The probability of all 5 employees coming to work is 0.3277.

  1. Suppose you schedule 7 employees, what is the probability that at least 5 come to work?
# Using the pbinom function to find the probability of the specfic instance where at least 5/7 employees come to work
pbinom(q = 4, size = 7, prob = 0.8, lower.tail=FALSE)
## [1] 0.851968

The probability of at least 5 employees out of 7 showing up to work is approximately 0.8520.

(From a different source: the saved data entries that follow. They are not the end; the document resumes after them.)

-- pv_equiv track=rewrite | github.com/ahmola/ComputerScience | Algorithm/CodingTest/BruteForce/모의고사.py | solution
-- ===== SOURCE A (Python) =====
-- def solution(answers):
--     who = []
--
--     supo = [0, 0, 0]
--     one = [1, 2, 3, 4, 5]
--     two = [2, 1, 2, 3, 2, 4, 2, 5]
--     three = [3, 3, 1, 1, 2, 2, 4, 4, 5, 5]
--     for i in range(len(answers)):
--         if answers[i] == one[i % 5]:
--             supo[0] += 1
--         if answers[i] == two[i % 8]:
--             supo[1] += 1
--         if answers[i] == three[i % 10]:
--             supo[2] += 1
--
--     max_value = max(supo)
--     for i in range(3):
--         if supo[i] == max_value:
--             who.append(i + 1)
--     return who
-- ===== SOURCE B (Python) =====
-- def solution(answers):
--     patterns = [[1, 2, 3, 4, 5],
--                 [2, 1, 2, 3, 2, 4, 2, 5],
--                 [3, 3, 1, 1, 2, 2, 4, 4, 5, 5]]
--
--     # Histogram of (position mod 40, answer); 40 = lcm of the pattern lengths,
--     # so the residue mod 40 determines every pattern's expected answer.
--     cnt = {}
--     for i, a in enumerate(answers):
--         key = (i % 40, a)
--         cnt[key] = cnt.get(key, 0) + 1
--
--     scores = [sum(cnt.get((r, p[r % len(p)]), 0) for r in range(40))
--               for p in patterns]
--     m = max(scores)
--     return [k + 1 for k, s in enumerate(scores) if s == m]
-- ===== Notes on version B (the rewrite author's own statement) =====
-- stated objective: alternative
-- what changed: A's per-index matching loop is replaced by a histogram algorithm: one pass builds a dictionary counting (index mod 40, answer) pairs (40 = lcm of the pattern lengths), and each score is then read off as a sum of 40 dictionary lookups, with no per-element matching against patterns.
import Mathlib
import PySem

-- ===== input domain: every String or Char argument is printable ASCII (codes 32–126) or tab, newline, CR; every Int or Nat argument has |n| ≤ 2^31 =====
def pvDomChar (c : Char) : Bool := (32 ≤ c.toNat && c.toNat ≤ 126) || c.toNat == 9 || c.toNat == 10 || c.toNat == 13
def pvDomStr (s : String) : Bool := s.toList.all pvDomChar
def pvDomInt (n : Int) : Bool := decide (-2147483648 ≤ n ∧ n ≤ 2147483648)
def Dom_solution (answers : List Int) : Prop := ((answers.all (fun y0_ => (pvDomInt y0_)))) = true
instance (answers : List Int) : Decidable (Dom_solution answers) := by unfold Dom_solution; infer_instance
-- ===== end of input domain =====

-- B replaces A's per-index pattern matching by a histogram of (index mod 40, answer) pairs
-- read back through 40 dictionary lookups per pattern (alternative algorithm, same cost);
-- return values proved equal.


-- ===== PORT A =====
-- A's fused loop: one pass over the indices, three if-branches updating the shared counters.
def solutionLoopA : List Int → Nat → Int × Int × Int → Int × Int × Int
  | [], _, s => s
  | a :: rest, i, (s1, s2, s3) =>
      solutionLoopA rest (i + 1)
        (s1 + (if a = ([1, 2, 3, 4, 5] : List Int).getD (i % 5) 0 then 1 else 0),
         s2 + (if a = ([2, 1, 2, 3, 2, 4, 2, 5] : List Int).getD (i % 8) 0 then 1 else 0),
         s3 + (if a = ([3, 3, 1, 1, 2, 2, 4, 4, 5, 5] : List Int).getD (i % 10) 0 then 1 else 0))

def solution (answers : List Int) : List Int :=
  let supo := solutionLoopA answers 0 (0, 0, 0)
  let maxValue := max supo.1 (max supo.2.1 supo.2.2)
  ((if supo.1 = maxValue then [(1 : Int)] else []) ++
   (if supo.2.1 = maxValue then [(2 : Int)] else []) ++
   (if supo.2.2 = maxValue then [(3 : Int)] else []))

-- ===== PORT B =====
-- B's histogram: count (i % 40, a) pairs in one pass over enumerate(answers).
def solutionCnt (answers : List Int) : PySem.Dict (Int × Int) Int :=
  (PySem.List.enumerate answers 0).foldl
    (fun d ia => d.modify (ia.1 % 40, ia.2) 0 (· + 1)) PySem.Dict.empty

-- sum(cnt.get((r, p[r % len(p)]), 0) for r in range(40))
def solutionScoreB (cnt : PySem.Dict (Int × Int) Int) (p : List Int) : Int :=
  (PySem.List.pyRange 0 40 1).foldl
    (fun s r => s + cnt.getD (r, PySem.List.pyGetD p (r % (p.length : Int)) 0) 0) 0

def solution_alt (answers : List Int) : List Int :=
  let cnt := solutionCnt answers
  let scores := ([[1, 2, 3, 4, 5], [2, 1, 2, 3, 2, 4, 2, 5],
                  [3, 3, 1, 1, 2, 2, 4, 4, 5, 5]] : List (List Int)).map (solutionScoreB cnt)
  let m := match PySem.List.max? scores (fun v => v) with  -- max(scores); scores has 3 elements, none unreachable
    | some v => v
    | none => 0
  ((PySem.List.enumerate scores 0).filter (fun ks => ks.2 == m)).map (fun ks => ks.1 + 1)

-- ===== PRECONDITION & SPEC =====
def Spec_solution (answers : List Int) (out : List Int) : Prop := out = solution_alt answers
instance (answers : List Int) (out : List Int) : Decidable (Spec_solution answers out) := by unfold Spec_solution; infer_instance

-- ===== CLAIM (what is proved, stated in full; the proofs are below) =====
def Claim_equal_solution : Prop := ∀ (answers : List Int), Dom_solution answers → Spec_solution answers (solution answers)

-- ===== LEMMAS AND PROOFS =====

-- proof helper: number of matches of the cyclic pattern p against ans, starting at index i
def mcInt (p : List Int) : List Int → Int → Int
  | [], _ => 0
  | a :: rest, i =>
      (if a = PySem.List.pyGetD p (i % (p.length : Int)) 0 then 1 else 0) + mcInt p rest (i + 1)

theorem solutionLoopA_eq_mc (ans : List Int) :
    ∀ (i : Nat) (s1 s2 s3 : Int),
      solutionLoopA ans i (s1, s2, s3) =
        (s1 + mcInt [1, 2, 3, 4, 5] ans i,
         s2 + mcInt [2, 1, 2, 3, 2, 4, 2, 5] ans i,
         s3 + mcInt [3, 3, 1, 1, 2, 2, 4, 4, 5, 5] ans i) := by
  induction ans with
  | nil => intro i s1 s2 s3; simp [solutionLoopA, mcInt]
  | cons a rest ih =>
      intro i s1 s2 s3
      have e5 : PySem.List.pyGetD ([1, 2, 3, 4, 5] : List Int) ((i : Int) % 5) 0
          = ([1, 2, 3, 4, 5] : List Int).getD (i % 5) 0 := by
        have : ((i : Int) % 5) = ((i % 5 : Nat) : Int) := by push_cast; rfl
        rw [this, PySem.List.pyGetD_natCast]
      have e8 : PySem.List.pyGetD ([2, 1, 2, 3, 2, 4, 2, 5] : List Int) ((i : Int) % 8) 0
          = ([2, 1, 2, 3, 2, 4, 2, 5] : List Int).getD (i % 8) 0 := by
        have : ((i : Int) % 8) = ((i % 8 : Nat) : Int) := by push_cast; rfl
        rw [this, PySem.List.pyGetD_natCast]
      have e10 : PySem.List.pyGetD ([3, 3, 1, 1, 2, 2, 4, 4, 5, 5] : List Int) ((i : Int) % 10) 0
          = ([3, 3, 1, 1, 2, 2, 4, 4, 5, 5] : List Int).getD (i % 10) 0 := by
        have : ((i : Int) % 10) = ((i % 10 : Nat) : Int) := by push_cast; rfl
        rw [this, PySem.List.pyGetD_natCast]
      simp only [solutionLoopA, mcInt, ih,
        show (([1, 2, 3, 4, 5] : List Int).length : Int) = 5 from rfl,
        show (([2, 1, 2, 3, 2, 4, 2, 5] : List Int).length : Int) = 8 from rfl,
        show (([3, 3, 1, 1, 2, 2, 4, 4, 5, 5] : List Int).length : Int) = 10 from rfl,
        e5, e8, e10]
      have hc : ((i + 1 : Nat) : Int) = (i : Int) + 1 := by push_cast; ring
      rw [hc]
      refine Prod.ext (by ring) (Prod.ext (by ring) (by ring))

-- countP of a predicate that can only hold at one point of a Nodup list
theorem countP_point (q : Int → Bool) (j : Int) :
    ∀ (R : List Int), R.Nodup → j ∈ R → (∀ r, q r = true → r = j) →
      R.countP q = if q j then 1 else 0 := by
  intro R
  induction R with
  | nil => simp
  | cons r R ih =>
      intro hnd hj h
      rw [List.countP_cons]
      rcases List.mem_cons.1 hj with rfl | hjR
      · have hz : R.countP q = 0 := by
          rw [List.countP_eq_zero]
          intro x hx hqx
          exact (List.nodup_cons.1 hnd).1 (h x hqx ▸ hx)
        rw [hz]; split_ifs <;> simp_all
      · have hrq : q r = false := by
          by_contra hc
          have : r = j := h r (by simp_all)
          exact (List.nodup_cons.1 hnd).1 (this ▸ hjR)
        rw [ih (List.nodup_cons.1 hnd).2 hjR h, hrq]; simp

-- a 0/1 indicator sum is a countP
theorem sum_ite_int (p : Int → Prop) [DecidablePred p] (l : List Int) :
    (l.map (fun r => if p r then (1 : Int) else 0)).sum = l.countP (fun r => decide (p r)) := by
  induction l with
  | nil => simp
  | cons x l ih => by_cases h : p x <;> simp [h, ih] <;> push_cast <;> ring

-- a fold keyed through a function is a fold over the mapped list
theorem foldl_modify_key (l : List (Int × Int)) (d : PySem.Dict (Int × Int) Int) :
    l.foldl (fun d ia => d.modify (ia.1 % 40, ia.2) 0 (· + 1)) d
      = (l.map (fun ia => (ia.1 % 40, ia.2))).foldl (fun d k => d.modify k 0 (· + 1)) d := by
  induction l generalizing d with
  | nil => rfl
  | cons x l ih => simp [ih]

theorem solutionCnt_getD (ans : List Int) (k : Int × Int) :
    (solutionCnt ans).getD k 0 =
      ((PySem.List.enumerate ans 0).map (fun ia => (ia.1 % 40, ia.2))).count k := by
  unfold solutionCnt
  rw [foldl_modify_key, PySem.Dict.getD_foldl_modify_add_one]
  simp [PySem.Dict.getD_empty]

-- the core: summing the histogram over one full period recovers the match count
theorem sum_count_eq_mc (p : List Int) (hdvd : ((p.length : Int)) ∣ 40) :
    ∀ (ans : List Int) (s : Int), 0 ≤ s →
      ((PySem.List.pyRange 0 40 1).map
        (fun r => (((((PySem.List.enumerate ans s).map (fun ia => (ia.1 % 40, ia.2)))).count
            (r, PySem.List.pyGetD p (r % (p.length : Int)) 0) : Nat) : Int))).sum
        = mcInt p ans s := by
  intro ans
  induction ans with
  | nil => intro s hs; simp [mcInt, PySem.List.enumerate]
  | cons a rest ih =>
      intro s hs
      rw [PySem.List.enumerate_cons]
      simp only [List.map_cons, mcInt]
      have key : ∀ r : Int,
          ((((s % 40, a) :: (PySem.List.enumerate rest (s + 1)).map (fun ia => (ia.1 % 40, ia.2))).count
              (r, PySem.List.pyGetD p (r % (p.length : Int)) 0) : Nat) : Int)
          = (((PySem.List.enumerate rest (s + 1)).map (fun ia => (ia.1 % 40, ia.2))).count
              (r, PySem.List.pyGetD p (r % (p.length : Int)) 0) : Int)
            + (if (s % 40, a) = (r, PySem.List.pyGetD p (r % (p.length : Int)) 0) then 1 else 0) := by
        intro r
        simp only [List.count_cons, beq_iff_eq]
        push_cast
        split_ifs with h <;> ring
      conv_rhs => rw [add_comm]
      calc ((PySem.List.pyRange 0 40 1).map _).sum
          = ((PySem.List.pyRange 0 40 1).map
              (fun r => (((PySem.List.enumerate rest (s + 1)).map (fun ia => (ia.1 % 40, ia.2))).count
                  (r, PySem.List.pyGetD p (r % (p.length : Int)) 0) : Int)
                + (if (s % 40, a) = (r, PySem.List.pyGetD p (r % (p.length : Int)) 0) then 1 else 0))).sum := by
            apply congrArg; apply List.map_congr_left; intro r _; exact key r
        _ = ((PySem.List.pyRange 0 40 1).map
              (fun r => (((PySem.List.enumerate rest (s + 1)).map (fun ia => (ia.1 % 40, ia.2))).count
                  (r, PySem.List.pyGetD p (r % (p.length : Int)) 0) : Int))).sum
            + ((PySem.List.pyRange 0 40 1).map
              (fun r => (if (s % 40, a) = (r, PySem.List.pyGetD p (r % (p.length : Int)) 0) then (1 : Int) else 0))).sum := by
            rw [← List.sum_map_add]
        _ = mcInt p rest (s + 1)
            + (if a = PySem.List.pyGetD p (s % (p.length : Int)) 0 then 1 else 0) := by
            congr 1
            · exact ih (s + 1) (by omega)
            · rw [sum_ite_int (fun r => (s % 40, a) = (r, PySem.List.pyGetD p (r % (p.length : Int)) 0))]
              have hmem : s % 40 ∈ PySem.List.pyRange 0 40 1 := by
                rw [PySem.List.mem_pyRange_one]; omega
              have hcp := countP_point
                (fun r => decide ((s % 40, a) = (r, PySem.List.pyGetD p (r % (p.length : Int)) 0)))
                (s % 40) (PySem.List.pyRange 0 40 1) (PySem.List.nodup_pyRange_one 0 40) hmem
                (by intro r h; simp only [decide_eq_true_eq, Prod.mk.injEq] at h; exact h.1.symm)
              rw [hcp]
              have hmm : (s % 40) % (p.length : Int) = s % (p.length : Int) :=
                Int.emod_emod_of_dvd s hdvd
              simp only [hmm, decide_eq_true_eq, Prod.mk.injEq, true_and]
              push_cast
              split_ifs with h <;> ring


theorem scoreB_eq_mc (ans : List Int) (p : List Int)
    (hdvd : ((p.length : Int)) ∣ 40) :
    solutionScoreB (solutionCnt ans) p = mcInt p ans 0 := by
  unfold solutionScoreB
  rw [PySem.List.foldl_add]
  have hmc := sum_count_eq_mc p hdvd ans 0 le_rfl
  simp only [solutionCnt_getD]
  rw [zero_add]
  exact hmc

-- ===== VERDICT (by name: the statement is the Claim_ definition above) =====
theorem solution_spec : Claim_equal_solution := by
  intro answers _
  unfold Spec_solution solution solution_alt
  simp only [List.map_cons, List.map_nil]
  rw [scoreB_eq_mc answers [1,2,3,4,5] (by decide),
      scoreB_eq_mc answers [2,1,2,3,2,4,2,5] (by decide),
      scoreB_eq_mc answers [3,3,1,1,2,2,4,4,5,5] (by decide)]
  rw [solutionLoopA_eq_mc answers 0 0 0 0]
  simp only [Nat.cast_zero]
  set x := mcInt [1,2,3,4,5] answers 0 with hx
  set y := mcInt [2,1,2,3,2,4,2,5] answers 0 with hy
  set z := mcInt [3,3,1,1,2,2,4,4,5,5] answers 0 with hz
  simp only [zero_add, PySem.List.max?_id_cons]
  have hfold : ([y, z] : List Int).foldl max x = max x (max y z) := by
    simp [List.foldl, max_assoc]
  rw [hfold]
  set M := max x (max y z) with hMdef
  have hx1 : x ≤ M := le_max_left _ _
  have hy1 : y ≤ M := le_trans (le_max_left _ _) (le_max_right _ _)
  have hz1 : z ≤ M := le_trans (le_max_right _ _) (le_max_right _ _)
  have hM : M = x ∨ M = y ∨ M = z := by
    rcases max_choice x (max y z) with h | h
    · exact Or.inl h
    · rcases max_choice y z with h2 | h2
      · right; left; rw [hMdef, h, h2]
      · right; right; rw [hMdef, h, h2]
  clear_value M
  simp only [PySem.List.enumerate_cons, PySem.List.enumerate_nil, List.filter_cons,
    List.filter_nil, beq_iff_eq]
  by_cases h1 : x = M <;> by_cases h2 : y = M <;> by_cases h3 : z = M <;>
    simp [h1, h2, h3]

  1. It is really important that you have at least 5 servers show up! How many employees should you schedule in order to be 99% confident that at least 5 show up? Hint: there is no single formula for the answer here, so maybe use some kind of trial and error method.
# Knowing that scheduling 7 people only gives us about an 85% chance of having five people show up and knowing I need that 85 to be a 99, I tried a few more numbers. For example, what if we schedule 8, 9, or 10 people?
pbinom(4, 8, 0.8, lower.tail = FALSE)
## [1] 0.9437184
pbinom(4, 9, 0.8, lower.tail = FALSE)
## [1] 0.9804186
pbinom(4, 10, 0.8, lower.tail = FALSE)
## [1] 0.9936306

In order to be 99% confident that at least five people show up, ten employees will have to be scheduled.

Question 7

  1. Generate a random sample of 10,000 numbers from a normal distribution with mean of 51 and standard deviation of 7. Store that data in object called rand_nums.
rand_nums <- round(rnorm(10000, 51, 7))
  1. Create a histogram of that random sample.
hist(rand_nums)

Question 8

  1. How many values in your rand_nums vector are below 40?
# use the pnorm function
pnorm(40, mean = 51, sd = 7)
## [1] 0.05804157

The number of values in the my rand_nums that are below 40 is 0.05804157 or 5.8%

  1. For a theoretical normal distribution, how many of those 10,000 values would you expect to be below 40?
pnorm(10000, mean = 51, sd = 7)
## [1] 1

The 10000 values that I xpect to be below 40 is 1

  1. Is your answer in part a reasonably close to your answer in part b? yes.